As one of the hottest markets in pharmaceuticals, immunology has become a murderers’ row of blockbuster drugs in recent years. But Bristol Myers Squibb has big hopes for a next-gen entry in Zeposia, and it’s angling for a foothold in ulcerative colitis to get the ball rolling.
Zeposia helped 18.4% of ulcerative colitis patients reach clinical remission at the 10-week mark of treatment compared with 6.8% of patients on placebo and maintained those results after one year, according to data from the phase 3 True North study, presented Saturday at the United European Gastroenterology virtual meeting.
Zeposia, a sphingosine-1-phosphate (S1P) receptor modulator, helped 37% of patients maintain remission at the 52-week mark of treatment compared with 18.5% of those who received placebo, Bristol said. Zeposia also aced the study’s key secondary endpoints, with 47.8% and 60% of patients showing a clinical response at 10 and 52 weeks, respectively, compared with 25.9% and 41% on placebo.
It wasn’t an across-the-board win for Zeposia, however. In patients previously treated with an anti-TNF inhibitor such as AbbVie’s Humira, Zeposia’s benefit over placebo was less pronounced. At 10 weeks, the drug’s clinical remission rates weren’t significantly better than placebo’s, and Zeposia also couldn’t hit the significance threshold for remission rates and clinical response at one year.
With phase 3 data in hand, Bristol has stayed mum on when it would pursue a filing for ulcerative colitis. The company is “looking forward” to having those discussions in the future, said Mary Beth Harler, Bristol’s senior VP and head of immunology and fibrosis development and global drug development.

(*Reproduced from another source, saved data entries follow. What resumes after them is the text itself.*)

-- pv_equiv track=rewrite | github.com/galtibi22/Fault_Isolation_Automatic_Generator | fi_generator/src/docx-troubleshooting-tamplate.py | fiStepDescriptionQuestion
-- ===== SOURCE A (Python) =====
-- def fiStepDescriptionQuestion(str):
--     objDesQue = {}
--     arrDesQue = str.split('.')
--
--     if('?' not in str):
--         objDesQue['fiStpDsc'] = str
--     else:
--         newDes = ""
--         for description in arrDesQue[:-1]:
--             newDes += description+"."
--         objDesQue['fiStpDsc'] = newDes
--         objDesQue['fiStpQst'] = arrDesQue[-1]
--
--     return objDesQue
-- ===== SOURCE B (Python) =====
-- def fiStepDescriptionQuestion(str):
--     if '?' not in str:
--         return {'fiStpDsc': str}
--     desc = []
--     cur = []
--     for ch in str:
--         cur.append(ch)
--         if ch == '.':
--             desc.extend(cur)
--             cur = []
--     return {'fiStpDsc': ''.join(desc), 'fiStpQst': ''.join(cur)}
-- ===== Notes on version B (the rewrite author's own statement) =====
-- stated objective: alternative
-- what changed: Replaces the split-on-dot plus reconstruction loop over the leading parts with a single left-to-right character scan keeping two accumulators (flushed description and current segment), flushing the segment into the description at each dot; no split array is ever built.
import Mathlib
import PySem

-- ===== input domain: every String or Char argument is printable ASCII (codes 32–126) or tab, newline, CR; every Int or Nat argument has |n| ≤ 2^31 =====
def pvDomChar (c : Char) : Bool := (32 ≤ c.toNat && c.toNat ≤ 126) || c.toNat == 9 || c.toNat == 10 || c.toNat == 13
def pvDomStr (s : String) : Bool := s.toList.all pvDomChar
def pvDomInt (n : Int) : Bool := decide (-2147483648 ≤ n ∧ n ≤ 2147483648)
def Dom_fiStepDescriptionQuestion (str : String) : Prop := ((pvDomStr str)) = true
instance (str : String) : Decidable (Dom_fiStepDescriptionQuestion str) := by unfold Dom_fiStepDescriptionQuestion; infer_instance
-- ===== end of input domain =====

-- B replaces A's split-on-dot plus reconstruction loop by a single character scan with two accumulators (alternative decomposition, same cost).

-- ===== PORT A =====
def fiStepDescriptionQuestion (str : String) : List (String × String) :=
  let objDesQue : PySem.Dict String String := PySem.Dict.empty
  -- str.split('.'): the separator "." is non-empty, so Str.split? is always `some`
  let arrDesQue : List String := (PySem.Str.split? str ".").getD []
  if PySem.Str.isIn "?" str = false then
    (objDesQue.insert "fiStpDsc" str).items
  else
    let newDes : String :=
      (PySem.List.slice arrDesQue none (some (-1))).foldl (fun acc d => acc ++ d ++ ".") ""
    ((objDesQue.insert "fiStpDsc" newDes).insert "fiStpQst"
      (PySem.List.pyGetD arrDesQue (-1) "")).items   -- arrDesQue is never empty, so index -1 is in range

-- ===== PORT B =====
def fiStepDescriptionQuestion_alt (str : String) : List (String × String) :=
  if PySem.Str.isIn "?" str = false then
    [("fiStpDsc", str)]
  else
    -- single pass over the characters: cur collects the current segment,
    -- desc is flushed with cur (including the dot) at every '.'
    let p := str.toList.foldl
      (fun (st : List Char × List Char) ch =>
        let cur := st.2 ++ [ch]
        if ch = '.' then (st.1 ++ cur, ([] : List Char)) else (st.1, cur))
      ([], [])
    [("fiStpDsc", String.ofList p.1), ("fiStpQst", String.ofList p.2)]

-- ===== PRECONDITION & SPEC =====
def Spec_fiStepDescriptionQuestion (str : String) (out : List (String × String)) : Prop := out = fiStepDescriptionQuestion_alt str
instance (str : String) (out : List (String × String)) : Decidable (Spec_fiStepDescriptionQuestion str out) := by unfold Spec_fiStepDescriptionQuestion; infer_instance

-- ===== CLAIM (what is proved, stated in full; the proofs are below) =====
def Claim_equal_fiStepDescriptionQuestion : Prop := ∀ (str : String), Dom_fiStepDescriptionQuestion str → Spec_fiStepDescriptionQuestion str (fiStepDescriptionQuestion str)

-- ===== LEMMAS AND PROOFS =====

-- a simple structural recursion equal to PySem.Chars.splitOn · ['.']
def sp : List Char → List (List Char)
  | [] => [[]]
  | c :: rest => if c = '.' then [] :: sp rest else (c :: (sp rest).headI) :: (sp rest).tail

theorem sp_ne_nil (cs : List Char) : sp cs ≠ [] := by
  cases cs with
  | nil => simp [sp]
  | cons c rest => simp only [sp]; split <;> simp

theorem sp_go_spec (fuel : Nat) (l cur : List Char) (acc : List (List Char))
    (h : l.length < fuel) :
    PySem.Chars.splitOn.go ['.'] fuel l cur acc
      = acc.reverse ++ (cur.reverse ++ (sp l).headI) :: (sp l).tail := by
  induction fuel generalizing l cur acc with
  | zero => omega
  | succ f ih =>
    cases l with
    | nil => simp [PySem.Chars.splitOn.go, sp]
    | cons c rest =>
      by_cases hc : c = '.'
      · subst hc
        have hp : List.isPrefixOf ['.'] ('.' :: rest) = true := by
          simp [List.isPrefixOf]
        have step : PySem.Chars.splitOn.go ['.'] (f+1) ('.' :: rest) cur acc
              = PySem.Chars.splitOn.go ['.'] f rest [] (cur.reverse :: acc) := by
          simp [PySem.Chars.splitOn.go, hp]
        rw [step, ih rest [] (cur.reverse :: acc) (by simpa using Nat.lt_of_succ_lt_succ h)]
        have hne := sp_ne_nil rest
        cases hsp : sp rest with
        | nil => exact absurd hsp hne
        | cons p ps => simp [sp, hsp]
      · have hp : List.isPrefixOf ['.'] (c :: rest) = false := by
          simp [List.isPrefixOf]
          intro h'; exact hc h'.symm
        have step : PySem.Chars.splitOn.go ['.'] (f+1) (c :: rest) cur acc
              = PySem.Chars.splitOn.go ['.'] f rest (c :: cur) acc := by
          simp [PySem.Chars.splitOn.go, hp]
        rw [step, ih rest (c :: cur) acc (by simpa using Nat.lt_of_succ_lt_succ h)]
        simp [sp, hc]

theorem splitOn_eq_sp (cs : List Char) : PySem.Chars.splitOn cs ['.'] = sp cs := by
  have := sp_go_spec (cs.length + 1) cs [] [] (by omega)
  rw [PySem.Chars.splitOn, this]
  have hne := sp_ne_nil cs
  cases hsp : sp cs with
  | nil => exact absurd hsp hne
  | cons p ps => simp

theorem sp_append_dot (ys : List Char) : sp (ys ++ ['.']) = sp ys ++ [[]] := by
  induction ys with
  | nil => simp [sp]
  | cons y t ih =>
    by_cases hy : y = '.'
    · simp [sp, hy, ih]
    · have hne := sp_ne_nil t
      cases hsp : sp t with
      | nil => exact absurd hsp hne
      | cons p ps =>
        rw [hsp] at ih
        simp [sp, hy, ih, hsp]

theorem sp_append_ne (ys : List Char) (c : Char) (hc : c ≠ '.') :
    sp (ys ++ [c]) = (sp ys).dropLast ++ [(sp ys).getLastD [] ++ [c]] := by
  induction ys with
  | nil => simp [sp, hc]
  | cons y t ih =>
    have hne := sp_ne_nil t
    cases hsp : sp t with
    | nil => exact absurd hsp hne
    | cons p ps =>
      rw [hsp] at ih
      by_cases hy : y = '.'
      · subst hy
        simp only [List.cons_append, sp, ih, hsp]
        cases ps <;> simp
      · simp only [List.cons_append, sp, if_neg hy, ih, hsp]
        cases ps <;> simp

-- A's two fields, as lists of characters
def aDsc (cs : List Char) : List Char := ((sp cs).dropLast.map (· ++ ['.'])).flatten
def aQst (cs : List Char) : List Char := (sp cs).getLastD []

-- B's scan, abbreviated
def scan (cs : List Char) : List Char × List Char :=
  cs.foldl
    (fun (st : List Char × List Char) ch =>
      let cur := st.2 ++ [ch]
      if ch = '.' then (st.1 ++ cur, ([] : List Char)) else (st.1, cur))
    ([], [])

theorem getLast_eq_getLastD_nil {α : Type} (xs : List α) (h : xs ≠ []) (d : α) :
    xs.getLast h = xs.getLastD d := by
  cases xs with
  | nil => exact absurd rfl h
  | cons a l =>
    rw [List.getLast_eq_getLastD]
    induction l generalizing a with
    | nil => rfl
    | cons b m ih => cases m <;> simp_all [List.getLastD]

theorem scan_spec (cs : List Char) : scan cs = (aDsc cs, aQst cs) := by
  induction cs using List.reverseRecOn with
  | nil => simp [scan, aDsc, aQst, sp]
  | append_singleton ys c ih =>
    have hstep : scan (ys ++ [c])
        = (let cur := (scan ys).2 ++ [c];
           if c = '.' then ((scan ys).1 ++ cur, ([] : List Char)) else ((scan ys).1, cur)) := by
      simp [scan, List.foldl_append]
    rw [hstep, ih]
    have hne : sp ys ≠ [] := sp_ne_nil ys
    by_cases hc : c = '.'
    · subst hc
      simp only [if_true]
      rw [Prod.mk.injEq]
      constructor
      · -- aDsc ys ++ (aQst ys ++ ['.']) = aDsc (ys ++ ['.'])
        show aDsc ys ++ (aQst ys ++ ['.']) = aDsc (ys ++ ['.'])
        unfold aDsc aQst
        rw [sp_append_dot, List.dropLast_concat]
        conv_rhs => rw [← List.dropLast_append_getLast hne]
        rw [getLast_eq_getLastD_nil _ hne []]
        simp
      · show ([] : List Char) = aQst (ys ++ ['.'])
        unfold aQst
        rw [sp_append_dot]
        simp
    · simp only [if_neg hc]
      rw [Prod.mk.injEq]
      constructor
      · show aDsc ys = aDsc (ys ++ [c])
        unfold aDsc
        rw [sp_append_ne ys c hc, List.dropLast_concat]
      · show aQst ys ++ [c] = aQst (ys ++ [c])
        unfold aQst
        rw [sp_append_ne ys c hc]
        simp

theorem foldl_ofList (ps : List (List Char)) (a : String) :
    (ps.map String.ofList).foldl (fun acc d => acc ++ d ++ ".") a
      = String.ofList (a.toList ++ (ps.map (· ++ ['.'])).flatten) := by
  induction ps generalizing a with
  | nil => simp
  | cons p rest ih =>
    simp only [List.map_cons, List.foldl_cons, ih]
    apply String.ext
    simp [String.toList_append]

-- ===== VERDICT (by name: the statement is the Claim_ definition above) =====
theorem fiStepDescriptionQuestion_spec : Claim_equal_fiStepDescriptionQuestion := by
  unfold Claim_equal_fiStepDescriptionQuestion
  intro str _
  unfold Spec_fiStepDescriptionQuestion fiStepDescriptionQuestion fiStepDescriptionQuestion_alt
  by_cases hq : PySem.Str.isIn "?" str = false
  · simp only [hq, if_true]
    simp [PySem.Dict.insert, PySem.Dict.empty, PySem.Dict.contains]
  · rw [if_neg hq, if_neg hq]
    have harr : (PySem.Str.split? str ".").getD [] = (sp str.toList).map String.ofList := by
      simp [PySem.Str.split?, PySem.Chars.split?, splitOn_eq_sp]
    have hne : sp str.toList ≠ [] := sp_ne_nil str.toList
    have hmne : (sp str.toList).map String.ofList ≠ [] := by simpa using hne
    simp only [harr, PySem.List.slice_to_neg_one, ← List.map_dropLast,
      PySem.List.pyGetD_neg_one _ _ hmne, foldl_ofList]
    have hq' : ((sp str.toList).map String.ofList).getLast hmne
        = String.ofList (aQst str.toList) := by
      rw [List.getLast_map, getLast_eq_getLastD_nil _ hne []]
      rfl
    have hd' : String.ofList (String.toList "" ++ ((sp str.toList).dropLast.map (· ++ ['.'])).flatten)
        = String.ofList (aDsc str.toList) := by
      apply String.ext; simp [aDsc]
    rw [hq', hd']
    have hs : str.toList.foldl
        (fun (st : List Char × List Char) ch =>
          let cur := st.2 ++ [ch]
          if ch = '.' then (st.1 ++ cur, ([] : List Char)) else (st.1, cur))
        ([], []) = (aDsc str.toList, aQst str.toList) := scan_spec str.toList
    rw [hs]
    simp [PySem.Dict.insert, PySem.Dict.empty, PySem.Dict.contains]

Zeposia, which works by inhibiting the flow of lymphocytes out of the lymph nodes and into the bloodstream, currently sports an FDA approval to treat relapsing forms of multiple sclerosis. It would be a relatively uncommon oral therapy ulcerative colitis, as well as the first S1P drug approved for those patients.
Bristol is also chasing a Zeposia indication in Crohn’s disease—another packed market with some blockbuster challengers.
The drug is currently in phase 3 trials for that indication, but Harler didn’t provide a timeline for a future data readout. However, Zeposia’s late-stage data in ulcerative colitis could give doctors a sneak peek of how the drug works in irritable bowel diseases and grease the skids for the drug’s potential entry into the market.
“The results of the phase 3 data in ulcerative colitis will have some bearing on how clinicians will view Zeposia in Crohn’s, which is certainly not the same disease—but there is some ability to extrapolate how Zeposia will work there,” Harler said.